As I spent more time with Lee and his Speaking Circle concept of “Be With,” I was able to realize that the center of my problem was that I wouldn’t allow myself to connect with others, AT ALL, and that the entire group in front of me was my enemy as opposed to my friends. I would project my own feelings of judgment and degradation onto the entire group. As I began to Be With each individual one by one without having to perform or even speak; as I began to open up the group to supporting me and being genuinely interested in my real persona unadulterated by social requirements, I suddenly found a new world.
I am a changed individual. I never practice — ever ever ever — for any presentation, any group discussion, any toast, any anything any more. I live in the moment. After just a few months in Speaking Circles, I became the Number One sales associate in my company, selling $2-5M deals one after the other in software.
In 2000, less than 9 months after meeting Lee, I stepped into one of the most difficult sales situations ever. I was put completely on the spot by the VP and 10 others of a biotech company and thrown into an almost no-win situation. I shot from the heart. I opened up and shared some of the inner most thoughts about my company and about the importance of whatever solution this company would choose. There was no practice. There was no structure.
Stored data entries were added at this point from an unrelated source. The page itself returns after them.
-- pv_equiv track=rewrite | github.com/Phystam/navia | jma_parsers/jma_base_parser.py | get_warning_level
-- ===== SOURCE A (Python) =====
-- def get_warning_level(codeelement):
--
--     caution_code=["10","12","13","14","15","16","17","18","19",
--                   "20","21,","22","23","24","25","26","27"]
--     warning_code=["02","03","04","05","06","07"]
--     special_code=["32","35","36","37","38","08"]
--     emergency_code=["33"]
--     if "00" in codeelement:
--         return 0
--
--     for item in emergency_code:
--         if item in codeelement:
--             return 5
--     for item in special_code:
--         if item in codeelement:
--             return 4
--     for item in warning_code:
--         if item in codeelement:
--             return 3
--     for item in caution_code:
--         if item in codeelement:
--             return 2
-- ===== SOURCE B (Python) =====
-- def get_warning_level(codeelement):
--     if "00" in codeelement:
--         return 0
--     groups = [(5, ["33"]),
--               (4, ["32", "35", "36", "37", "38", "08"]),
--               (3, ["02", "03", "04", "05", "06", "07"]),
--               (2, ["10", "12", "13", "14", "15", "16", "17", "18", "19",
--                    "20", "21,", "22", "23", "24", "25", "26", "27"])]
--     table = {code: lvl for lvl, codes in groups for code in codes}
--     best = None
--     for code, lvl in table.items():
--         if code in codeelement:
--             if best is None or lvl > best:
--                 best = lvl
--     return best
-- ===== Notes on version B (the rewrite author's own statement) =====
-- stated objective: idiomatic
-- what changed: Replaces the four sequential early-return scans over per-level code lists by one flat code-to-level table traversed in a single max-tracking pass.
import Mathlib
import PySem

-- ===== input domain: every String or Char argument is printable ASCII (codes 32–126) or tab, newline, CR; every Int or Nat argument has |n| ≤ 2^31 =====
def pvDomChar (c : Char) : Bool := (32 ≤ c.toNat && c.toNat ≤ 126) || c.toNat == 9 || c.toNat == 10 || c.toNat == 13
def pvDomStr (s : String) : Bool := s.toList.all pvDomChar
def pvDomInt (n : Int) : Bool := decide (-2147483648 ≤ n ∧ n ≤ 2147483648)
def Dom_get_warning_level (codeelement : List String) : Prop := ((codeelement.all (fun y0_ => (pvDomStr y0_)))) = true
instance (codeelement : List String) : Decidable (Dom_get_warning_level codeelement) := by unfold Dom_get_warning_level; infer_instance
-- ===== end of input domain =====

-- B replaces A's four sequential early-return scans by one flat code→level table
-- traversed in a single max-tracking pass (idiomatic decomposition, same cost).


-- ===== PORT A =====
-- one 'for item in codes: if item in codeelement: return lvl' loop of A
def pvLoopRet (codes : List String) (ce : List String) (lvl : Int) : Option Int :=
  match codes with
  | [] => none
  | c :: rest => if ce.contains c then some lvl else pvLoopRet rest ce lvl

def get_warning_level (codeelement : List String) : Option Int :=
  let caution_code := ["10","12","13","14","15","16","17","18","19","20","21,","22","23","24","25","26","27"]
  let warning_code := ["02","03","04","05","06","07"]
  let special_code := ["32","35","36","37","38","08"]
  let emergency_code := ["33"]
  if codeelement.contains "00" then some 0
  else
    match pvLoopRet emergency_code codeelement 5 with
    | some v => some v
    | none =>
      match pvLoopRet special_code codeelement 4 with
      | some v => some v
      | none =>
        match pvLoopRet warning_code codeelement 3 with
        | some v => some v
        | none => pvLoopRet caution_code codeelement 2

-- ===== PORT B =====
def pvGroups : List (Int × List String) :=
  [(5, ["33"]),
   (4, ["32","35","36","37","38","08"]),
   (3, ["02","03","04","05","06","07"]),
   (2, ["10","12","13","14","15","16","17","18","19","20","21,","22","23","24","25","26","27"])]

-- one step of B's max-tracking loop over the table's items
def pvStep (ce : List String) (best : Option Int) (item : String × Int) : Option Int :=
  if ce.contains item.1 then
    match best with
    | none => some item.2
    | some b => if item.2 > b then some item.2 else best
  else best

def get_warning_level_alt (codeelement : List String) : Option Int :=
  if codeelement.contains "00" then some 0
  else
    -- all keys are distinct, so the dict comprehension's items are exactly this list
    let table := pvGroups.flatMap (fun g => g.2.map (fun c => (c, g.1)))
    table.foldl (pvStep codeelement) none

-- ===== PRECONDITION & SPEC =====
def Spec_get_warning_level (codeelement : List String) (out : Option Int) : Prop := out = get_warning_level_alt codeelement
instance (codeelement : List String) (out : Option Int) : Decidable (Spec_get_warning_level codeelement out) := by unfold Spec_get_warning_level; infer_instance

-- ===== CLAIM (what is proved, stated in full; the proofs are below) =====
def Claim_equal_get_warning_level : Prop := ∀ (codeelement : List String), Dom_get_warning_level codeelement → Spec_get_warning_level codeelement (get_warning_level codeelement)

-- ===== LEMMAS AND PROOFS =====

def pvOmax (acc : Option Int) (lvl : Int) : Option Int :=
  match acc with
  | none => some lvl
  | some b => if lvl > b then some lvl else some b

lemma pvLoopRet_eq (codes ce : List String) (lvl : Int) :
    pvLoopRet codes ce lvl = if ∃ x ∈ codes, x ∈ ce then some lvl else none := by
  induction codes with
  | nil => simp [pvLoopRet]
  | cons c rest ih =>
    simp only [pvLoopRet, ih]
    by_cases h : c ∈ ce <;> by_cases h2 : (∃ x ∈ rest, x ∈ ce) <;> simp [h, h2]

lemma pvOmax_idem (acc : Option Int) (lvl : Int) : pvOmax (pvOmax acc lvl) lvl = pvOmax acc lvl := by
  cases acc with
  | none => simp [pvOmax]
  | some b => by_cases hb : lvl > b <;> simp [pvOmax, hb]

lemma pvGroup_fold (ce : List String) (lvl : Int) (codes : List String) (acc : Option Int) :
    (codes.map (fun c => (c, lvl))).foldl (pvStep ce) acc
      = if ∃ x ∈ codes, x ∈ ce then pvOmax acc lvl else acc := by
  induction codes generalizing acc with
  | nil => simp
  | cons c rest ih =>
    simp only [List.map_cons, List.foldl_cons]
    by_cases h : c ∈ ce
    · have hstep : pvStep ce acc (c, lvl) = pvOmax acc lvl := by
        cases acc <;> simp [pvStep, pvOmax, h]
      rw [hstep, ih]
      by_cases h2 : (∃ x ∈ rest, x ∈ ce) <;> simp [h, h2, pvOmax_idem]
    · have hstep : pvStep ce acc (c, lvl) = acc := by
        simp [pvStep, h]
      rw [hstep, ih]
      by_cases h2 : (∃ x ∈ rest, x ∈ ce) <;> simp [h, h2]

-- ===== VERDICT (by name: the statement is the Claim_ definition above) =====
theorem get_warning_level_spec : Claim_equal_get_warning_level := by
  intro ce _
  unfold Spec_get_warning_level get_warning_level get_warning_level_alt
  by_cases hz : ("00" : String) ∈ ce
  · simp [hz]
  · simp only [List.contains_eq_mem, hz, decide_false, Bool.false_eq_true, if_false,
      pvGroups, List.flatMap_cons, List.flatMap_nil, List.append_nil,
      List.foldl_append, pvGroup_fold, pvLoopRet_eq]
    by_cases h5 : (∃ x ∈ (["33"] : List String), x ∈ ce) <;>
    by_cases h4 : (∃ x ∈ (["32","35","36","37","38","08"] : List String), x ∈ ce) <;>
    by_cases h3 : (∃ x ∈ (["02","03","04","05","06","07"] : List String), x ∈ ce) <;>
    by_cases h2 : (∃ x ∈ (["10","12","13","14","15","16","17","18","19","20","21,","22","23","24","25","26","27"] : List String), x ∈ ce) <;>
      simp only [h5, h4, h3, h2, if_true, if_false, pvOmax] <;> norm_num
I looked deep into the eyes and hearts of that entire group, one person at a time.
When I completed my talk, I joked about my redness and how I was allergic to my own adrenalin — according to doctors. At the end of the meeting, the VP invited me into her office. She said, in her 25 years of experience, she had never seen such a compelling and solid presentation from a vendor. Needless to say, I won a very well deserved $3 Million dollar contract 4 months later.
I have since won at least 20 more such deals using the same unscripted, unpracticed, unpolished technique of connection. I am cured.
I still get the little flare up in my stomach, an increase in heart beat and blood pressure, sweaty palms, and the red face. I love it. This is my gift and it took me 30 years to figure out the power of what seemed to be a hang-up of life-consuming stage fright.
I shoot from the hip. I seek to connect with people one by one. I want to understand people, I want to share with people, and I love it when they are open to hear me. I’ve unleashed the power of the “Be With” and I enter each situation in group discussions as a new adventure — one that will be unique, meandering, and downright fun. I just want to talk and share and be with others.